The US military said Monday that a contentious anti-missile system dubbed the Terminal High Altitude Defense (THAAD) is now operational.

The deployment of the US missile system in South Korea has prompted concerns from Pyongyang as well as its regional ally, China. On Tuesday, China urged the immediate suspension of the missile shield.

"China's position is clear-cut and firm. We oppose the deployment of the THAAD system in (South Korea) and urge relevant sides to immediately stop the deployment. We will firmly take necessary measures to uphold our interests," foreign ministry spokesman Geng Shuang told reporters. 

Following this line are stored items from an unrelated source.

theorem pv_getD_modify_self {α : Type} (l : List α) (i : Nat) (f : α → α) (d : α)
    (h : i < l.length) : (l.modify i f).getD i d = f (l.getD i d) := by
  simp [List.getD_eq_getElem?_getD, List.getElem?_modify, List.getElem?_eq_getElem h]

theorem pv_getD_modify_ne {α : Type} (l : List α) (i i' : Nat) (f : α → α) (d : α)
    (h : i ≠ i') : (l.modify i f).getD i' d = l.getD i' d := by
  simp [List.getD_eq_getElem?_getD, List.getElem?_modify, h]

theorem pv_getD_out {α : Type} (l : List α) (i : Nat) (d : α) (h : l.length ≤ i) :
    l.getD i d = d := by
  simp [List.getD_eq_getElem?_getD, List.getElem?_eq_none (by omega : l.length ≤ i)]

theorem pv_modify_id {α : Type} (l : List α) (i : Nat) : l.modify i (fun c => c) = l := by
  apply List.ext_getElem
  · simp
  · intro m h1 h2
    simp [List.getElem_modify]

theorem pv_modify_congr {α : Type} (l : List α) (i : Nat) (f g : α → α) (d : α)
    (h : i < l.length) (hfg : f (l.getD i d) = g (l.getD i d)) :
    l.modify i f = l.modify i g := by
  rw [List.getD_eq_getElem l d h] at hfg
  apply List.ext_getElem
  · simp
  · intro m h1 h2
    simp only [List.getElem_modify]
    split
    · next he => subst he; exact hfg
    · rfl

theorem pv_modify_modify {α : Type} (l : List α) (i : Nat) (f g : α → α) :
    (l.modify i f).modify i g = l.modify i (fun c => g (f c)) := by
  apply List.ext_getElem
  · simp
  · intro m h1 h2
    simp only [List.getElem_modify]
    split <;> rfl
-- pv_equiv track=rewrite | github.com/ekellbuch/OpenThoughts-Agent | hpc/launch_utils.py | _escape_bash_variables
-- ===== SOURCE A (Python) =====
-- def _escape_bash_variables(text: str) -> str:
--     result: list[str] = []
--     i = 0
--     length = len(text)
--     while i < length:
--         if text[i] == "$" and i + 1 < length and text[i + 1] == "{":
--             start = i
--             depth = 1
--             j = i + 2
--             while j < length and depth > 0:
--                 if text[j] == "{":
--                     depth += 1
--                 elif text[j] == "}":
--                     depth -= 1
--                 j += 1
--             inner = text[i + 2 : j - 1]
--             escaped_inner = _escape_bash_variables(inner)
--             result.append("${{" + escaped_inner + "}}")
--             i = j
--         else:
--             result.append(text[i])
--             i += 1
--     return "".join(result)
-- ===== SOURCE B (Python) =====
-- def _escape_bash_variables(text: str) -> str:
--     # Single pass with an explicit stack of open braces: each "${"-opened brace
--     # that finds its matching "}" gets both braces doubled; everything else is
--     # copied verbatim (an unclosed "${" is left untouched).
--     out: list[str] = []
--     stack: list[tuple[bool, int]] = []  # (is_dollar_brace, index in out)
--     i = 0
--     length = len(text)
--     while i < length:
--         c = text[i]
--         if c == "$" and i + 1 < length and text[i + 1] == "{":
--             out.append("${")
--             stack.append((True, len(out) - 1))
--             i += 2
--         elif c == "{":
--             out.append("{")
--             stack.append((False, len(out) - 1))
--             i += 1
--         elif c == "}":
--             if stack:
--                 is_dollar, idx = stack.pop()
--                 if is_dollar:
--                     out[idx] = "${{"
--                     out.append("}}")
--                 else:
--                     out.append("}")
--             else:
--                 out.append("}")
--             i += 1
--         else:
--             out.append(c)
--             i += 1
--     return "".join(out)
-- ===== Notes on version B (the rewrite author's own statement) =====
-- stated objective: alternative
-- what changed: Replaced A's recursive re-scanning (find the matching brace with a counting loop, slice out the inner text, recurse on it) by a single left-to-right pass with an explicit stack of open braces that doubles the braces of each matched ${...} pair in place.
-- intended difference: On inputs containing a ${ whose brace is never closed, A silently drops the last character of the unfinished region and invents a closing }} (e.g. '${a' -> '${{}}'), while B leaves the unclosed ${ and its tail verbatim ('${a' -> '${a'), which is the intended treatment of an incomplete variable reference. — e.g. on _escape_bash_variables("${a"): A returns "${{}}", B returns "${a"
import Mathlib
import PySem
-- pv_equiv track=rewrite | github.com/ohmygodel/hs-guard-selection | hs_guard_attack.py | check_for_compromise
-- ===== SOURCE A (Python) =====
-- def check_for_compromise(sample_expiration_times, cur_time, adv_position,
--     surveillance_time):
--     """Checks if adversary in adv_position has surveillance_time left in each previous node
--     before they expire. If so, the HS is compromised via repeated surveillance."""
--     if (adv_position == 0):
--         return True
--     else:
--         if (sample_expiration_times[adv_position-1] >=\
--             cur_time + surveillance_time):
--             return check_for_compromise(sample_expiration_times,
--                 cur_time + surveillance_time, adv_position-1, surveillance_time)
--         else:
--             return False
-- ===== SOURCE B (Python) =====
-- def check_for_compromise(sample_expiration_times, cur_time, adv_position,
--     surveillance_time):
--     """Same check, but as a single generator over the positions with a
--     closed-form time offset instead of recursion with an accumulated time."""
--     return all(sample_expiration_times[i] >=
--                cur_time + (adv_position - i) * surveillance_time
--                for i in range(adv_position - 1, -1, -1))
-- ===== Notes on version B (the rewrite author's own statement) =====
-- stated objective: alternative
-- what changed: Replaced A's recursion that accumulates cur_time with a single all() over range(adv_position-1,-1,-1) using the closed-form time offset (adv_position - i) * surveillance_time.
-- outside the precondition, e.g. on check_for_compromise([0, 0], 5, -1, 1): A returns False, B returns True
import Mathlib
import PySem

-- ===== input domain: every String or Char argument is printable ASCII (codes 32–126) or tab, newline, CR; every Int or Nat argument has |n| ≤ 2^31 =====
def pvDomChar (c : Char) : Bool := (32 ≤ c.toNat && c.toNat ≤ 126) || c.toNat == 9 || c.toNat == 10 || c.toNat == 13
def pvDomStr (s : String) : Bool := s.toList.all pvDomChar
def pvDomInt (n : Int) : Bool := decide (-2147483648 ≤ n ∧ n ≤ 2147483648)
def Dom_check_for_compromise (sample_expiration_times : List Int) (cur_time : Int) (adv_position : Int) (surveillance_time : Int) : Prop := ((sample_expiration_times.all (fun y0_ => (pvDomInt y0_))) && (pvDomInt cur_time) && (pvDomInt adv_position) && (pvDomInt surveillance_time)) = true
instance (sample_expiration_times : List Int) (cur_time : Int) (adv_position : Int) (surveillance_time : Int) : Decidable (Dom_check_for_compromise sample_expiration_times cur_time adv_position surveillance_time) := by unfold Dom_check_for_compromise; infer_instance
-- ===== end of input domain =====

-- B replaces A's time-accumulating recursion with one all() over the positions using a
-- closed-form time offset (objective: alternative decomposition, same cost).

-- ===== PORT A =====
def check_for_compromise (sample_expiration_times : List Int) (cur_time : Int) (adv_position : Int) (surveillance_time : Int) : Bool :=
  if adv_position = 0 then true
  else
    match h : PySem.List.pyGet? sample_expiration_times (adv_position - 1) with
    | none => false   -- Python raises IndexError here (excluded by Pre_)
    | some x =>
      if x ≥ cur_time + surveillance_time then
        check_for_compromise sample_expiration_times (cur_time + surveillance_time) (adv_position - 1) surveillance_time
      else false
termination_by (adv_position + sample_expiration_times.length).toNat
decreasing_by
  have hin : PySem.Raise.InRange sample_expiration_times.length (adv_position - 1) := by
    by_contra hc
    rw [← PySem.List.pyGet?_eq_none_iff] at hc
    simp [hc] at h
  simp [PySem.Raise.InRange] at hin
  omega

-- ===== PORT B =====
def check_for_compromise_alt (sample_expiration_times : List Int) (cur_time : Int) (adv_position : Int) (surveillance_time : Int) : Bool :=
  (PySem.List.pyRange (adv_position - 1) (-1) (-1)).all (fun i =>
    match PySem.List.pyGet? sample_expiration_times i with
    | none => false   -- Python raises IndexError here (excluded by Pre_)
    | some x => decide (x ≥ cur_time + (adv_position - i) * surveillance_time))

-- ===== PRECONDITION & SPEC =====
-- Pre_ excludes adv_position outside [0, len]: there A either raises IndexError/RecursionError
-- or returns a value only via Python's accidental negative-index wraparound.
def Pre_check_for_compromise (sample_expiration_times : List Int) (cur_time : Int) (adv_position : Int) (surveillance_time : Int) : Prop :=
  0 ≤ adv_position ∧ adv_position ≤ sample_expiration_times.length
instance (sample_expiration_times : List Int) (cur_time : Int) (adv_position : Int) (surveillance_time : Int) : Decidable (Pre_check_for_compromise sample_expiration_times cur_time adv_position surveillance_time) := by unfold Pre_check_for_compromise; infer_instance

def pvWitness_check_for_compromise : List Int × Int × Int × Int := ([10, 10, 3], 0, 2, 4)

def Spec_check_for_compromise (sample_expiration_times : List Int) (cur_time : Int) (adv_position : Int) (surveillance_time : Int) (out : Bool) : Prop := out = check_for_compromise_alt sample_expiration_times cur_time adv_position surveillance_time
instance (sample_expiration_times : List Int) (cur_time : Int) (adv_position : Int) (surveillance_time : Int) (out : Bool) : Decidable (Spec_check_for_compromise sample_expiration_times cur_time adv_position surveillance_time out) := by unfold Spec_check_for_compromise; infer_instance

-- ===== CLAIM (what is proved, stated in full; the proofs are below) =====
def Claim_equal_check_for_compromise : Prop := ∀ (sample_expiration_times : List Int) (cur_time : Int) (adv_position : Int) (surveillance_time : Int), Dom_check_for_compromise sample_expiration_times cur_time adv_position surveillance_time → Pre_check_for_compromise sample_expiration_times cur_time adv_position surveillance_time → Spec_check_for_compromise sample_expiration_times cur_time adv_position surveillance_time (check_for_compromise sample_expiration_times cur_time adv_position surveillance_time)

-- ===== LEMMAS AND PROOFS =====

theorem check_main (n : Nat) : ∀ (ses : List Int) (ct ap st : Int), ap = (n : Int) →
    ap ≤ ses.length →
    check_for_compromise ses ct ap st = check_for_compromise_alt ses ct ap st := by
  induction n with
  | zero =>
    intro ses ct ap st hap _
    have h0 : ap = 0 := by exact_mod_cast hap
    subst h0
    rw [check_for_compromise, check_for_compromise_alt,
      PySem.List.pyRange_neg_one_eq_nil (by norm_num : (0:Int) - 1 ≤ -1)]
    simp
  | succ m ih =>
    intro ses ct ap st hap hlen
    have hap0 : ap ≠ 0 := by omega
    have h1 : (0:Int) ≤ ap - 1 := by omega
    have h2 : ap - 1 < (ses.length : Int) := by omega
    have hk : (ap - 1).toNat < ses.length := by omega
    have hget : PySem.List.pyGet? ses (ap - 1) = some (ses[(ap-1).toNat]'hk) :=
      PySem.List.pyGet?_eq_some_getElem ses h1 h2
    have hcons : PySem.List.pyRange (ap - 1) (-1) (-1)
        = (ap - 1) :: PySem.List.pyRange (ap - 2) (-1) (-1) := by
      have := PySem.List.pyRange_neg_one_cons (a := ap - 1) (b := -1) (by omega)
      simpa [sub_sub] using this
    have hoff : ap - (ap - 1) = (1 : Int) := by ring
    rw [check_for_compromise]
    rw [check_for_compromise_alt, hcons]
    simp only [List.all_cons, if_neg hap0, hoff, one_mul]
    split
    · next hnone => rw [hget] at hnone; exact absurd hnone (by simp)
    · next x hx =>
      rw [hget] at hx
      obtain rfl : x = ses[(ap-1).toNat]'hk := (Option.some.inj hx).symm
      have hpred : (fun i => match PySem.List.pyGet? ses i with
            | none => false
            | some x => decide (x ≥ ct + st + (ap - 1 - i) * st))
          = (fun i => match PySem.List.pyGet? ses i with
            | none => false
            | some x => decide (x ≥ ct + (ap - i) * st)) := by
        funext i
        cases PySem.List.pyGet? ses i with
        | none => rfl
        | some x =>
          have : ct + st + (ap - 1 - i) * st = ct + (ap - i) * st := by ring
          simp only [this]
      by_cases hge : ses[(ap-1).toNat]'hk ≥ ct + st
      · rw [if_pos hge, ih ses (ct + st) (ap - 1) st (by omega) (by omega),
          check_for_compromise_alt, show ap - 1 - 1 = ap - 2 from by ring, hpred]
        simp only [hget]
        rw [decide_eq_true hge, Bool.true_and]
      · rw [if_neg hge]
        simp only [hget]
        rw [decide_eq_false hge, Bool.false_and]

-- ===== VERDICT (by name: the statement is the Claim_ definition above) =====
theorem check_for_compromise_spec : Claim_equal_check_for_compromise := by
  intro ses ct ap st _ hpre
  obtain ⟨h0, hl⟩ := hpre
  unfold Spec_check_for_compromise
  exact check_main ap.toNat ses ct ap st (by omega) hl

Previously, South Korea's Defense Ministry announced that two US B-1B bombers had participated in a joint drill over the Korean Peninsula.

Enter Japan

Japan dispatched a helicopter carrier, Izumo, from a port south of Tokyo on Monday, which was to join a US supply vessel off Chiba prefecture, according to media reports.

It is the first operation of its kind since Japan passed controversial legislation allowing the military to have a greater role overseas.

Japanese officials said the US ship is expected to refuel other American warships in the region, including the USS Carl Vinson - a nuclear-powered aircraft carrier sent by the US as a show of force.